I thought it was due to bcachefs (the HD was formatted in that FS) so after having to reformat 2 times I chose to try a different FS (xfs, which should be much more stable) but still after some days I’m starting to see again weird errors with dmesg:

[40602.032058] ata4.00: exception Emask 0x10 SAct 0xffffc0 SErr 0x49d0000 action 0xe frozen
[40602.032778] ata4.00: irq_stat 0x00400000, PHY RDY changed
[40602.033250] ata4: SError: { PHYRdyChg CommWake 10B8B Dispar LinkSeq DevExch }
[40602.033877] ata4.00: failed command: READ FPDMA QUEUED
[40602.034326] ata4.00: cmd 60/20:30:10:1b:7c/00:00:01:03:00/40 tag 6 ncq dma 16384 in
                        res 40/00:01:01:4f:c2/00:00:00:00:00/00 Emask 0x10 (ATA bus error)
[40602.035695] ata4.00: status: { DRDY }
[40602.036035] ata4.00: failed command: READ FPDMA QUEUED
[40602.036483] ata4.00: cmd 60/20:38:30:1b:7c/00:00:01:03:00/40 tag 7 ncq dma 16384 in
                        res 40/00:00:00:4f:c2/00:00:00:00:00/40 Emask 0x10 (ATA bus error)
[40602.037849] ata4.00: status: { DRDY }
[40602.038172] ata4.00: failed command: READ FPDMA QUEUED
[40602.038620] ata4.00: cmd 60/20:40:50:1b:7c/00:00:01:03:00/40 tag 8 ncq dma 16384 in
                        res 40/00:01:00:4f:c2/00:00:00:00:00/00 Emask 0x10 (ATA bus error)
[40602.039991] ata4.00: status: { DRDY }
[40602.040314] ata4.00: failed command: READ FPDMA QUEUED
[40602.040762] ata4.00: cmd 60/20:48:70:1b:7c/00:00:01:03:00/40 tag 9 ncq dma 16384 in
                        res 40/00:01:01:4f:c2/00:00:00:00:00/00 Emask 0x10 (ATA bus error)
[40602.042127] ata4.00: status: { DRDY }

Or

[40619.286796] I/O error, dev sda, sector 12909812592 op 0x0:(READ) flags 0x80700 phys_seg 4 prio class 0
[40619.287612] sd 3:0:0:0: [sda] tag#10 UNKNOWN(0x2003) Result: hostbyte=0x00 driverbyte=DRIVER_OK cmd_age=18s
[40619.287615] sd 3:0:0:0: [sda] tag#10 Sense Key : 0x5 [current] 
[40619.287618] sd 3:0:0:0: [sda] tag#10 ASC=0x21 ASCQ=0x4 
[40619.287621] sd 3:0:0:0: [sda] tag#10 CDB: opcode=0x88 88 00 00 00 00 03 01 7c 1b 90 00 00 00 20 00 00

According to smartctl the disk is good but starting the long test the test itself fails. Instead the smart metrics seems ok. I’ve tried changing the cable but it doesn’t help. I’ve currently attached to disk to another machine where I’m running the long test without any error in dmesg, so I’m starting to think that it may be the controller’s fault (even if for the SSD it works flawlessly?). Otherwise it could be a power issue but I can’t see how, I don’t remember the exact specifics of the PSU but I removed it from a PC which certainly consumed more than the Rock5B + 1 SSD + 1 HD + 1 fan.
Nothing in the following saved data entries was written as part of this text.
-- pv_equiv track=rewrite | github.com/Doomsy1/ArcadeFSE | src/chess/board.py | is_pawn_check
-- ===== SOURCE A (Python) =====
-- class Piece:
--     # last 3 bits are type
--     pawn = 1
--     knight = 2
--     bishop = 3
--     rook = 4
--     queen = 5
--     king = 6
--
--     # first 2 bits are color
--     white = 8
--     black = 16
--
--     @staticmethod
--     def is_color(piece, color):
--         return piece & color
--
--     @staticmethod
--     def is_type(piece, type):
--         return piece & type
--
--     @staticmethod
--     def get_color(piece):
--         return piece & 24 # 24 is 11000 in binary
--
--     @staticmethod
--     def get_type(piece):
--         return piece & 7 # 7 is 111 in binary
--
--     @staticmethod
--     def make_piece(color, type):
--         return color | type
--
--     @staticmethod
--     def get_piece(color, type):
--         return color | type
--
--     @staticmethod
--     def get_piece_from_char(char):
--         return piece_to_char_map[char]
--
--     @staticmethod
--     def get_char_from_piece(piece):
--         return char_to_piece_map[piece]
--
--     @staticmethod
--     def get_value(piece):
--         return piece_values[piece]
--
-- def is_pawn_check(square, enemy_king_square, piece):
--     move_direction = 1 if Piece.get_color(piece) == Piece.white else -1
--
--     for offset in [-1, 1]:
--         attack_rank = square // 8 + move_direction
--         attack_file = square % 8 + offset
--         if 0 <= attack_rank < 8 and 0 <= attack_file < 8:
--             attack_square = attack_rank * 8 + attack_file
--             if attack_square == enemy_king_square:
--                 return True
--
--     return False
-- ===== SOURCE B (Python) =====
-- def is_pawn_check(square, enemy_king_square, piece):
--     move_direction = 1 if (piece & 24) == 8 else -1
--     target_rank = square // 8 + move_direction
--     if not (0 <= target_rank < 8):
--         return False
--     king_rank, king_file = divmod(enemy_king_square, 8)
--     return king_rank == target_rank and abs(king_file - square % 8) == 1
-- ===== Notes on version B (the rewrite author's own statement) =====
-- stated objective: simpler
-- what changed: Replaces the enumeration of both pawn attack squares (loop over offsets -1/+1 with bounds checks) by a closed-form offset test: compare the king's divmod rank/file against the pawn's target rank and require a file distance of exactly 1.
import Mathlib
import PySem

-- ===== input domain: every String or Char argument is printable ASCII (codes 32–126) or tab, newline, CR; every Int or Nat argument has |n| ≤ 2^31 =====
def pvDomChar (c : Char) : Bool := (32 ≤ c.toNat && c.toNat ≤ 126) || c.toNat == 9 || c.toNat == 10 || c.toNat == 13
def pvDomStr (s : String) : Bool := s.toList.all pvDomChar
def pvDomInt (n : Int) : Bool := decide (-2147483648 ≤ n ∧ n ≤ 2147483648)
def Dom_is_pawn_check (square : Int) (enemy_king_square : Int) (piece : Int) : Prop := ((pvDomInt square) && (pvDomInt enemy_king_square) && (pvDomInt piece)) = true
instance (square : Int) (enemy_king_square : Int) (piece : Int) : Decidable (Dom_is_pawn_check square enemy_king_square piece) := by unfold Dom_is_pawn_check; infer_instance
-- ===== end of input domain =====

-- B replaces the two-offset attack-square enumeration with a closed-form divmod offset test (simpler).


-- ===== PORT A =====
-- literal port: loop over offsets [-1, 1], early-return True via the Bool accumulator
def is_pawn_check (square : Int) (enemy_king_square : Int) (piece : Int) : Bool :=
  let move_direction : Int := if PySem.Int.band piece 24 == 8 then 1 else -1
  ([-1, 1] : List Int).foldl (fun found offset =>
    if found then found
    else
      let attack_rank := PySem.Int.floordiv square 8 + move_direction
      let attack_file := PySem.Int.mod square 8 + offset
      if 0 ≤ attack_rank ∧ attack_rank < 8 ∧ 0 ≤ attack_file ∧ attack_file < 8 then
        if attack_rank * 8 + attack_file == enemy_king_square then true else found
      else found) false

-- ===== PORT B =====
-- literal port of Source B: target rank guard, then divmod of the king square and a file-distance test
def is_pawn_check_alt (square : Int) (enemy_king_square : Int) (piece : Int) : Bool :=
  let move_direction : Int := if PySem.Int.band piece 24 == 8 then 1 else -1
  let target_rank := PySem.Int.floordiv square 8 + move_direction
  if ¬ (0 ≤ target_rank ∧ target_rank < 8) then false
  else
    let king_rank := PySem.Int.floordiv enemy_king_square 8
    let king_file := PySem.Int.mod enemy_king_square 8
    (king_rank == target_rank) && ((king_file - PySem.Int.mod square 8).natAbs == 1)

-- ===== PRECONDITION & SPEC =====
def Spec_is_pawn_check (square : Int) (enemy_king_square : Int) (piece : Int) (out : Bool) : Prop := out = is_pawn_check_alt square enemy_king_square piece
instance (square : Int) (enemy_king_square : Int) (piece : Int) (out : Bool) : Decidable (Spec_is_pawn_check square enemy_king_square piece out) := by unfold Spec_is_pawn_check; infer_instance

-- ===== CLAIM (what is proved, stated in full; the proofs are below) =====
def Claim_equal_is_pawn_check : Prop := ∀ (square : Int) (enemy_king_square : Int) (piece : Int), Dom_is_pawn_check square enemy_king_square piece → Spec_is_pawn_check square enemy_king_square piece (is_pawn_check square enemy_king_square piece)

-- ===== LEMMAS AND PROOFS =====
theorem is_pawn_check_eq (square enemy_king_square piece : Int) :
    is_pawn_check square enemy_king_square piece = is_pawn_check_alt square enemy_king_square piece := by
  unfold is_pawn_check is_pawn_check_alt
  have hq : PySem.Int.floordiv square 8 = square / 8 :=
    PySem.Int.floordiv_eq_ediv_of_pos (by norm_num)
  have hr : PySem.Int.mod square 8 = square % 8 :=
    PySem.Int.mod_eq_emod_of_pos (by norm_num)
  have hkq : PySem.Int.floordiv enemy_king_square 8 = enemy_king_square / 8 :=
    PySem.Int.floordiv_eq_ediv_of_pos (by norm_num)
  have hkr : PySem.Int.mod enemy_king_square 8 = enemy_king_square % 8 :=
    PySem.Int.mod_eq_emod_of_pos (by norm_num)
  rw [hq, hr, hkq, hkr]
  -- the move direction is the same expression on both sides; the equivalence holds for any value of it
  generalize (if (PySem.Int.band piece 24 == 8) then (1 : Int) else -1) = md
  simp only [List.foldl, Bool.false_eq_true, if_false, beq_iff_eq]
  split_ifs <;> simp_all <;> omega

-- ===== VERDICT (by name: the statement is the Claim_ definition above) =====
theorem is_pawn_check_spec : Claim_equal_is_pawn_check := by
  intro square enemy_king_square piece _
  exact (is_pawn_check_eq square enemy_king_square piece)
I’m tempted to buy another controller and see what happens but perhaps someone can suggest a model which works for sure?
Otherwise it could be a software problem but I’ve no idea how to investigate in that direction. I’m running NixOS (mainline Linux 6.11) if it can help.
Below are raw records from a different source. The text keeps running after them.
-- pv_equiv track=rewrite | github.com/fei-felicia-chen/Kattis | q1.py | getMaximumMEX
-- ===== SOURCE A (Python) =====
-- def getMaximumMEX(arr):
--     # Write your code here
--     mexes = []
--     for i, v in enumerate(arr):
--         mexes.append(min(i, v))
--     mex = 1
--     while mex in mexes:
--         mex += 1
--     return mex
-- ===== SOURCE B (Python) =====
-- def getMaximumMEX(arr):
--     mex = 1
--     for m in sorted(min(i, v) for i, v in enumerate(arr)):
--         if m == mex:
--             mex += 1
--         elif m > mex:
--             break
--     return mex
-- ===== Notes on version B (the rewrite author's own statement) =====
-- stated objective: alternative
-- what changed: Instead of A's repeated 'mex in mexes' membership rescans over an unsorted list, B sorts the min(i,v) values once and finds the answer in a single ordered sweep with an early break, incrementing mex exactly when the next sorted value equals it.
import Mathlib
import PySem

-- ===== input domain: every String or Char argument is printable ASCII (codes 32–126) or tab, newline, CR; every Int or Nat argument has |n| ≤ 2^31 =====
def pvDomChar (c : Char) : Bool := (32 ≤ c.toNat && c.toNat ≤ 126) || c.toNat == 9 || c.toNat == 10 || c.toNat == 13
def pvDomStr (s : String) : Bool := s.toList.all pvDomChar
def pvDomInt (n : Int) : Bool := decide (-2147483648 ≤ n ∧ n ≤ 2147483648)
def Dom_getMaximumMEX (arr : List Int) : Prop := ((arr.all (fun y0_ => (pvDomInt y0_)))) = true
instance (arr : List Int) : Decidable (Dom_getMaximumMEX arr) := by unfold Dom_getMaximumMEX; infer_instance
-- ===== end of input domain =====

-- B sorts the min(i,v) values once and finds the first missing positive in a single
-- ordered sweep, instead of A's repeated membership rescans of the unsorted list.

-- ===== PORT A =====
-- while mex in mexes: mex += 1   (fuel arr.length+1 suffices: every element of mexes is
-- min(i,v) ≤ i < arr.length, so arr.length+1 is never a member and the loop stops before)
def pvAWhile (mexes : List Int) (mex : Int) : Nat → Int
  | 0 => mex
  | fuel + 1 => if mex ∈ mexes then pvAWhile mexes (mex + 1) fuel else mex

def getMaximumMEX (arr : List Int) : Int :=
  let mexes := (PySem.List.enumerate arr 0).map (fun p => min p.1 p.2)
  pvAWhile mexes 1 (arr.length + 1)

-- ===== PORT B =====
-- for m in sorted(...): if m == mex: mex += 1 elif m > mex: break
def pvScan : List Int → Int → Int
  | [], mex => mex
  | m :: rest, mex =>
      if m = mex then pvScan rest (mex + 1)
      else if m > mex then mex
      else pvScan rest mex

def getMaximumMEX_alt (arr : List Int) : Int :=
  pvScan (PySem.List.sorted ((PySem.List.enumerate arr 0).map (fun p => min p.1 p.2))
            (fun x => x) false) 1

-- ===== PRECONDITION & SPEC =====
def Spec_getMaximumMEX (arr : List Int) (out : Int) : Prop := out = getMaximumMEX_alt arr
instance (arr : List Int) (out : Int) : Decidable (Spec_getMaximumMEX arr out) := by unfold Spec_getMaximumMEX; infer_instance

-- ===== CLAIM (what is proved, stated in full; the proofs are below) =====
def Claim_equal_getMaximumMEX : Prop := ∀ (arr : List Int), Dom_getMaximumMEX arr → Spec_getMaximumMEX arr (getMaximumMEX arr)

-- ===== LEMMAS AND PROOFS =====

-- "R is the least integer ≥ s missing from l" — stated via membership only, so it
-- transfers between the unsorted list and its sorted permutation.
def pvIsMex (l : List Int) (s R : Int) : Prop :=
  s ≤ R ∧ R ∉ l ∧ ∀ k, s ≤ k → k < R → k ∈ l

theorem pvIsMex_uniq {l : List Int} {s R R' : Int}
    (h : pvIsMex l s R) (h' : pvIsMex l s R') : R = R' := by
  obtain ⟨hs, hn, hall⟩ := h
  obtain ⟨hs', hn', hall'⟩ := h'
  by_contra hne
  rcases lt_or_gt_of_ne hne with hlt | hlt
  · exact hn (hall' R hs (by omega))
  · exact hn' (hall R' hs' (by omega))

theorem pvIsMex_congr {l l' : List Int} {s R : Int}
    (hmem : ∀ x, x ∈ l ↔ x ∈ l') (h : pvIsMex l s R) : pvIsMex l' s R := by
  obtain ⟨hs, hn, hall⟩ := h
  exact ⟨hs, fun hx => hn ((hmem R).2 hx), fun k h1 h2 => (hmem k).1 (hall k h1 h2)⟩

-- every element of mexes is min of an index < arr.length with a value, hence < arr.length
theorem pv_mexes_lt (arr : List Int) (m : Int)
    (hm : m ∈ (PySem.List.enumerate arr 0).map (fun p => min p.1 p.2)) :
    m < (arr.length : Int) := by
  rcases List.mem_map.1 hm with ⟨p, hp, rfl⟩
  rcases (PySem.List.mem_enumerate_iff arr 0 p).1 hp with ⟨k, hk, rfl⟩
  have : (k : Int) < (arr.length : Int) := by exact_mod_cast hk
  omega

-- A's while loop computes the least missing value when the fuel reaches a witness
theorem pvAWhile_isMex (l : List Int) :
    ∀ (fuel : Nat) (mex : Int), (∃ b, mex ≤ b ∧ b ≤ mex + (fuel : Int) ∧ b ∉ l) →
    pvIsMex l mex (pvAWhile l mex fuel) := by
  intro fuel
  induction fuel with
  | zero =>
      intro mex ⟨b, h1, h2, h3⟩
      have hbm : b = mex := by omega
      subst hbm
      simp only [pvAWhile]
      exact ⟨le_refl _, h3, fun k hk1 hk2 => absurd hk2 (by omega)⟩
  | succ fuel ih =>
      intro mex ⟨b, h1, h2, h3⟩
      simp only [pvAWhile]
      by_cases hmem : mex ∈ l
      · rw [if_pos hmem]
        have hb : b ≠ mex := fun h => h3 (h ▸ hmem)
        obtain ⟨hs, hn, hall⟩ := ih (mex + 1) ⟨b, by omega, by omega, h3⟩
        refine ⟨by omega, hn, fun k hk1 hk2 => ?_⟩
        by_cases hk : k = mex
        · exact hk ▸ hmem
        · exact hall k (by omega) hk2
      · rw [if_neg hmem]
        exact ⟨le_refl _, hmem, fun k hk1 hk2 => absurd hk2 (by omega)⟩

-- B's sweep over a sorted list computes the least missing value
theorem pvScan_isMex : ∀ (l : List Int), l.Pairwise (· ≤ ·) →
    ∀ mex, pvIsMex l mex (pvScan l mex) := by
  intro l
  induction l with
  | nil =>
      intro _ mex
      simp only [pvScan]
      exact ⟨le_refl _, by simp, fun k hk1 hk2 => absurd hk2 (by omega)⟩
  | cons m rest ih =>
      intro hp mex
      have hrest : rest.Pairwise (· ≤ ·) := (List.pairwise_cons.1 hp).2
      have hge : ∀ x ∈ rest, m ≤ x := (List.pairwise_cons.1 hp).1
      simp only [pvScan]
      by_cases heq : m = mex
      · rw [if_pos heq]
        obtain ⟨hs, hn, hall⟩ := ih hrest (mex + 1)
        refine ⟨by omega, ?_, fun k hk1 hk2 => ?_⟩
        · simp only [List.mem_cons, not_or]
          exact ⟨by omega, hn⟩
        · by_cases hk : k = mex
          · simp [List.mem_cons, hk, heq]
          · exact List.mem_cons_of_mem _ (hall k (by omega) hk2)
      · rw [if_neg heq]
        by_cases hgt : m > mex
        · rw [if_pos hgt]
          refine ⟨le_refl _, ?_, fun k hk1 hk2 => absurd hk2 (by omega)⟩
          simp only [List.mem_cons, not_or]
          exact ⟨by omega, fun hmem => by have := hge mex hmem; omega⟩
        · rw [if_neg hgt]
          obtain ⟨hs, hn, hall⟩ := ih hrest mex
          refine ⟨hs, ?_, fun k hk1 hk2 => List.mem_cons_of_mem _ (hall k hk1 hk2)⟩
          simp only [List.mem_cons, not_or]
          exact ⟨by omega, hn⟩

-- ===== VERDICT (by name: the statement is the Claim_ definition above) =====
theorem getMaximumMEX_spec : Claim_equal_getMaximumMEX := by
  intro arr _
  unfold Spec_getMaximumMEX getMaximumMEX getMaximumMEX_alt
  set mexes := (PySem.List.enumerate arr 0).map (fun p => min p.1 p.2) with hmx
  have hA : pvIsMex mexes 1 (pvAWhile mexes 1 (arr.length + 1)) := by
    refine pvAWhile_isMex mexes (arr.length + 1) 1 ⟨(arr.length : Int) + 1, ?_, ?_, ?_⟩
    · omega
    · push_cast; omega
    · intro hmem
      have := pv_mexes_lt arr _ hmem
      omega
  have hB : pvIsMex mexes 1 (pvScan (PySem.List.sorted mexes (fun x => x) false) 1) := by
    have hpair : (PySem.List.sorted mexes (fun x : Int => x) false).Pairwise (· ≤ ·) := by
      simpa using PySem.List.sorted_pairwise mexes (fun x : Int => x)
    exact pvIsMex_congr
      (fun x => PySem.List.mem_sorted mexes (fun x : Int => x) false x)
      (pvScan_isMex _ hpair 1)
  exact pvIsMex_uniq hA hB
foxx1337 · December 10, 2024, 10:42pm

The sata controller overheats. Mine has an ASM1166 (as opposed to your JMB585) and I had to mount a Noctua NF-A4x10 to stop the signal drops. https://lastpixel.tv/tiny-home-server/

aciceri · December 11, 2024, 10:14am

Interesting, it may be the case (even if touching the radiator right now it doesn’t seem hot, but I should try when it’s under an heavy load).
How did you attach the fan? That controller (and mine too) doesn’t seem to have holes for the screws.
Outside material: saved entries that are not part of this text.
-- if no step of L writes position j, position j is untouched
theorem foldA_get?_untouched (s : List Int) (M : Nat) (L : List Int) (j : Nat)
    (hL : ∀ i ∈ L, ∃ k : Nat, i = (k : Int) ∧ 1 ≤ k ∧ (k % 2 = 1 → k / 2 + 1 ≤ M) ∧ posA M k ≠ j) :
    ∀ r : List Int, (L.foldl (stepA s M) r)[j]? = r[j]? := by
  induction L with
  | nil => intro r; rfl
  | cons i L ih =>
    intro r
    obtain ⟨k, hik, h1, hodd, hne⟩ := hL i (by simp)
    rw [List.foldl_cons, ih (fun i hi => hL i (by simp [hi])), hik,
      stepA_eq s M r k h1 hodd, List.getElem?_set_ne hne]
foxx1337 · December 11, 2024, 7:24pm

There’s a picture in the article, with the duct tape.

aciceri · December 13, 2024, 9:08am

Oh my bad, just saw it, I was looking at the other controller.
However if this is the case then why I never had problems with the SSD? The SSD could do even more writing/reading honestly since the OS is on it.

aciceri · December 16, 2024, 3:59pm

At the end the problem seems to be the PSU, the 2 disks were connected in parallel using the same cable (with multiple connectors). Attaching the HD to the other “PSU line” (that was unused) I don’t see any error anymore.